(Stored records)
----------------------------------------

-- ===== LEMMAS AND PROOFS =====

-- contribution of the pair (i, j), i < j, to the total
def pvDD (row : List Int) (i j : Nat) : Int :=
  if |row.getD i 0 - row.getD j 0| = 1 then (j : Int) - (i : Int) else 0

-- the common specification: sum of pvDD over all pairs i < j
def pvS (row : List Int) : Int :=
  ∑ j ∈ Finset.range row.length, ∑ i ∈ Finset.range j, pvDD row i j

-- A's outer-loop view of the same sum: everything paired with a fixed left index i
def pvG (row : List Int) (i : Nat) : Int :=
  ∑ j ∈ Finset.range row.length, if i < j then pvDD row i j else 0

def pvCnt (l : List Int) (v : Int) : Int :=
  ∑ i ∈ Finset.range l.length, if l.getD i 0 = v then (1 : Int) else 0

def pvSidx (l : List Int) (v : Int) : Int :=
  ∑ i ∈ Finset.range l.length, if l.getD i 0 = v then (i : Int) else 0

-- what appending one element x at index l.length adds to pvS
def pvContrib (l : List Int) (x : Int) : Int :=
  ∑ i ∈ Finset.range l.length,
    if |l.getD i 0 - x| = 1 then ((l.length : Int) - (i : Int)) else 0

-- A's inner-loop body, named for the proofs
def pvStep2 (row : List Int) (i : Int) (acc2 : Int × List (Int × Int)) (j : Int) :
    Int × List (Int × Int) :=
  let pair := (min i j, max i j)
  if |PySem.List.pyGetD row i 0 - PySem.List.pyGetD row j 0| = 1 ∧ pair ∉ acc2.2 then
    (acc2.1 + (j - i), acc2.2 ++ [pair])
  else acc2

theorem pv_enumerate_append_singleton (l : List Int) (x : Int) (s : Int) :
    PySem.List.enumerate (l ++ [x]) s = PySem.List.enumerate l s ++ [(s + l.length, x)] := by
  induction l generalizing s with
  | nil => simp [PySem.List.enumerate_nil, PySem.List.enumerate_cons]
  | cons a t ih =>
    simp [PySem.List.enumerate_cons, ih (s + 1)]
    ring_nf

theorem pv_cnt_snoc (l : List Int) (x v : Int) :
    pvCnt (l ++ [x]) v = pvCnt l v + (if v = x then 1 else 0) := by
  unfold pvCnt
  rw [List.length_append, List.length_singleton, Finset.sum_range_succ]
  congr 1
  · exact Finset.sum_congr rfl fun i hi => by
      rw [List.getD_append l [x] 0 i (Finset.mem_range.mp hi)]
  · simp [List.getD, eq_comm]

theorem pv_sidx_snoc (l : List Int) (x v : Int) :
    pvSidx (l ++ [x]) v = pvSidx l v + (if v = x then (l.length : Int) else 0) := by
  unfold pvSidx
  rw [List.length_append, List.length_singleton, Finset.sum_range_succ]
  congr 1
  · exact Finset.sum_congr rfl fun i hi => by
      rw [List.getD_append l [x] 0 i (Finset.mem_range.mp hi)]
  · simp [List.getD, eq_comm]

-- B's per-step formula: new pairs ending at index l.length contribute count·len − index-sum
theorem pv_contrib_eq (l : List Int) (x : Int) :
    pvContrib l x =
      (pvCnt l (x - 1) * (l.length : Int) - pvSidx l (x - 1))
      + (pvCnt l (x + 1) * (l.length : Int) - pvSidx l (x + 1)) := by
  unfold pvContrib pvCnt pvSidx
  rw [Finset.sum_mul, Finset.sum_mul, ← Finset.sum_sub_distrib, ← Finset.sum_sub_distrib,
    ← Finset.sum_add_distrib]
  apply Finset.sum_congr rfl
  intro i _
  have habs : |l.getD i 0 - x| = 1 ↔ (l.getD i 0 = x - 1 ∨ l.getD i 0 = x + 1) := by
    rw [abs_eq (by norm_num : (0:Int) ≤ 1)]; omega
  simp only [habs]
  split_ifs <;> omega

theorem pv_S_snoc (l : List Int) (x : Int) :
    pvS (l ++ [x]) = pvS l + pvContrib l x := by
  unfold pvS pvContrib
  rw [List.length_append, List.length_singleton, Finset.sum_range_succ]
  congr 1
  · apply Finset.sum_congr rfl
    intro j hj
    apply Finset.sum_congr rfl
    intro i hi
    have hj' := Finset.mem_range.mp hj
    have hi' := Finset.mem_range.mp hi
    unfold pvDD
    rw [List.getD_append l [x] 0 i (by omega), List.getD_append l [x] 0 j (by omega)]
  · apply Finset.sum_congr rfl
    intro i hi
    have hi' := Finset.mem_range.mp hi
    unfold pvDD
    rw [List.getD_append l [x] 0 i (by omega)]
    simp [List.getD]

-- ---- B equals pvS: the one-pass fold maintains (pvS of prefix, per-value (count, index-sum)) ----

theorem pv_alt_invariant (l : List Int) :
    ∃ d : PySem.Dict Int (Int × Int),
      ((PySem.List.enumerate l 0).foldl
        (fun (acc : Int × PySem.Dict Int (Int × Int)) jv =>
          let j := jv.1
          let v := jv.2
          let t :=
            [v - 1, v + 1].foldl (fun t w =>
              match acc.2.get? w with
              | some cs => t + (cs.1 * j - cs.2)
              | none => t) acc.1
          let cs := acc.2.getD v (0, 0)
          (t, acc.2.insert v (cs.1 + 1, cs.2 + j)))
        (0, PySem.Dict.empty)) = (pvS l, d)
      ∧ ∀ v : Int, d.getD v (0, 0) = (pvCnt l v, pvSidx l v) := by
  induction l using List.reverseRecOn with
  | nil =>
    refine ⟨PySem.Dict.empty, ?_, ?_⟩
    · simp [PySem.List.enumerate_nil, pvS]
    · intro v
      simp [PySem.Dict.getD_empty, pvCnt, pvSidx]
  | append_singleton l x ih =>
    obtain ⟨d, hfold, hinv⟩ := ih
    have hone : ∀ w : Int, (match d.get? w with
        | some cs => (cs.1 * (l.length : Int) - cs.2)
        | none => (0:Int)) = pvCnt l w * (l.length : Int) - pvSidx l w := by
      intro w
      cases hg : d.get? w with
      | some cs =>
        have := PySem.Dict.getD_of_get?_eq_some (d := d) (k := w) (d0 := ((0:Int),(0:Int))) hg
        rw [hinv w] at this
        simp [← this]
      | none =>
        have := PySem.Dict.getD_of_get?_eq_none (d := d) (k := w) (d0 := ((0:Int),(0:Int))) hg
        rw [hinv w] at this
        rw [Prod.ext_iff] at this
        simp only [] at this
        rw [this.1, this.2]
        ring
    refine ⟨d.insert x (pvCnt l x + 1, pvSidx l x + (l.length : Int)), ?_, ?_⟩
    · rw [pv_enumerate_append_singleton l x 0, List.foldl_append, hfold]
      simp only [List.foldl, zero_add]
      have e1 := hone (x - 1)
      have e2 := hone (x + 1)
      have hsum : pvS (l ++ [x]) = pvS l
          + (pvCnt l (x - 1) * (l.length : Int) - pvSidx l (x - 1))
          + (pvCnt l (x + 1) * (l.length : Int) - pvSidx l (x + 1)) := by
        rw [pv_S_snoc, pv_contrib_eq]; ring
      rw [hinv x, hsum]
      cases hg1 : d.get? (x - 1) <;> cases hg2 : d.get? (x + 1) <;>
        simp only [hg1, hg2] at e1 e2 ⊢ <;>
        rw [← e1, ← e2] <;> ring_nf
    · intro v
      rw [PySem.Dict.getD_insert, pv_cnt_snoc, pv_sidx_snoc, hinv v]
      split_ifs with h
      · rw [h]
      · simp

theorem pv_alt_eq_S (row : List Int) : find_consecutive_distance_alt row = pvS row := by
  obtain ⟨d, hfold, -⟩ := pv_alt_invariant row
  simp only [find_consecutive_distance_alt, hfold]

-- ---- A equals pvS ----

-- A's inner loop: the done_pairs test never fires (each pair is visited once), so it just
-- adds the distances for left index i and appends the matched pairs (all with first component i)
theorem pv_inner (row : List Int) (i : Int) :
    ∀ (js : List Int) (t : Int) (dp : List (Int × Int)),
      js.Nodup → (∀ j ∈ js, i < j) →
      (∀ p ∈ dp, p.1 < i ∨ (p.1 = i ∧ p.2 ∉ js)) →
      js.foldl (pvStep2 row i) (t, dp) =
        (t + (js.map (fun j =>
            if |PySem.List.pyGetD row i 0 - PySem.List.pyGetD row j 0| = 1 then j - i else 0)).sum,
         dp ++ (js.filter (fun j =>
            decide (|PySem.List.pyGetD row i 0 - PySem.List.pyGetD row j 0| = 1))).map
            (fun j => (i, j))) := by
  intro js
  induction js with
  | nil => intro t dp _ _ _; simp
  | cons j rest ih =>
    intro t dp hnd hlt hdp
    have hij : i < j := hlt j (List.mem_cons_self)
    have hmin : min i j = i := min_eq_left hij.le
    have hmax : max i j = j := max_eq_right hij.le
    have hnotmem : (min i j, max i j) ∉ dp := by
      rw [hmin, hmax]
      intro hmem
      rcases hdp _ hmem with h | ⟨_, h2⟩
      · exact absurd h (by simp)
      · exact h2 List.mem_cons_self
    rw [List.foldl_cons]
    by_cases hc : |PySem.List.pyGetD row i 0 - PySem.List.pyGetD row j 0| = 1
    · have hstep : pvStep2 row i (t, dp) j = (t + (j - i), dp ++ [(i, j)]) := by
        unfold pvStep2
        rw [if_pos ⟨hc, hnotmem⟩, hmin, hmax]
      rw [hstep, ih (t + (j - i)) (dp ++ [(i, j)]) hnd.of_cons
          (fun j' hj' => hlt j' (List.mem_cons_of_mem _ hj'))
          ?_]
      · simp only [List.map_cons, List.sum_cons, List.filter_cons, hc, decide_true,
          List.map_cons, if_pos trivial]
        rw [Prod.ext_iff]
        exact ⟨by ring, by simp⟩
      · intro p hp
        rcases List.mem_append.mp hp with h | h
        · rcases hdp p h with h1 | ⟨h1, h2⟩
          · exact Or.inl h1
          · exact Or.inr ⟨h1, fun hm => h2 (List.mem_cons_of_mem _ hm)⟩
        · simp at h
          subst h
          exact Or.inr ⟨rfl, (List.nodup_cons.mp hnd).1⟩
    · have hstep : pvStep2 row i (t, dp) j = (t, dp) := by
        unfold pvStep2
        rw [if_neg (by tauto)]
      rw [hstep, ih t dp hnd.of_cons
          (fun j' hj' => hlt j' (List.mem_cons_of_mem _ hj'))
          (fun p hp => by
            rcases hdp p hp with h1 | ⟨h1, h2⟩
            · exact Or.inl h1
            · exact Or.inr ⟨h1, fun hm => h2 (List.mem_cons_of_mem _ hm)⟩)]
      simp [hc]

theorem pv_inner_sum (row : List Int) (m : Nat) (hm : m < row.length) :
    ((PySem.List.pyRange ((m : Int) + 1) (row.length : Int) 1).map (fun j =>
        if |PySem.List.pyGetD row (m : Int) 0 - PySem.List.pyGetD row j 0| = 1 then j - (m : Int)
        else 0)).sum = pvG row m := by
  rw [PySem.List.pyRange_one, List.map_map]
  have hK : ((row.length : Int) - ((m : Int) + 1)).toNat = row.length - (m + 1) := by omega
  rw [hK]
  have hlist : ∀ (K : Nat) (g : Nat → Int), ((List.range K).map g).sum = ∑ k ∈ Finset.range K, g k :=
    fun K g => rfl
  rw [hlist]
  have hfilter : (Finset.range row.length).filter (fun j => m < j) = Finset.Ico (m + 1) row.length := by
    ext j; simp; omega
  unfold pvG
  rw [← Finset.sum_filter, hfilter, Finset.sum_Ico_eq_sum_range]
  apply Finset.sum_congr rfl
  intro k hk
  have hcast : (m : Int) + 1 + (k : Int) = ((m + 1 + k : Nat) : Int) := by push_cast; ring
  simp only [Function.comp]
  rw [hcast, PySem.List.pyGetD_natCast, PySem.List.pyGetD_natCast]
  unfold pvDD
  split_ifs with h
  · push_cast; ring
  · rfl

----------------------------------------

WORK INSTRUCTIONS: Go to the line holding "have hlist : ∀" in the entries above and return it, along with every line after it, exactly as written.

ANSWER TO THIS EXERCISE:
  have hlist : ∀ (K : Nat) (g : Nat → Int), ((List.range K).map g).sum = ∑ k ∈ Finset.range K, g k :=
    fun K g => rfl
  rw [hlist]
  have hfilter : (Finset.range row.length).filter (fun j => m < j) = Finset.Ico (m + 1) row.length := by
    ext j; simp; omega
  unfold pvG
  rw [← Finset.sum_filter, hfilter, Finset.sum_Ico_eq_sum_range]
  apply Finset.sum_congr rfl
  intro k hk
  have hcast : (m : Int) + 1 + (k : Int) = ((m + 1 + k : Nat) : Int) := by push_cast; ring
  simp only [Function.comp]
  rw [hcast, PySem.List.pyGetD_natCast, PySem.List.pyGetD_natCast]
  unfold pvDD
  split_ifs with h
  · push_cast; ring
  · rfl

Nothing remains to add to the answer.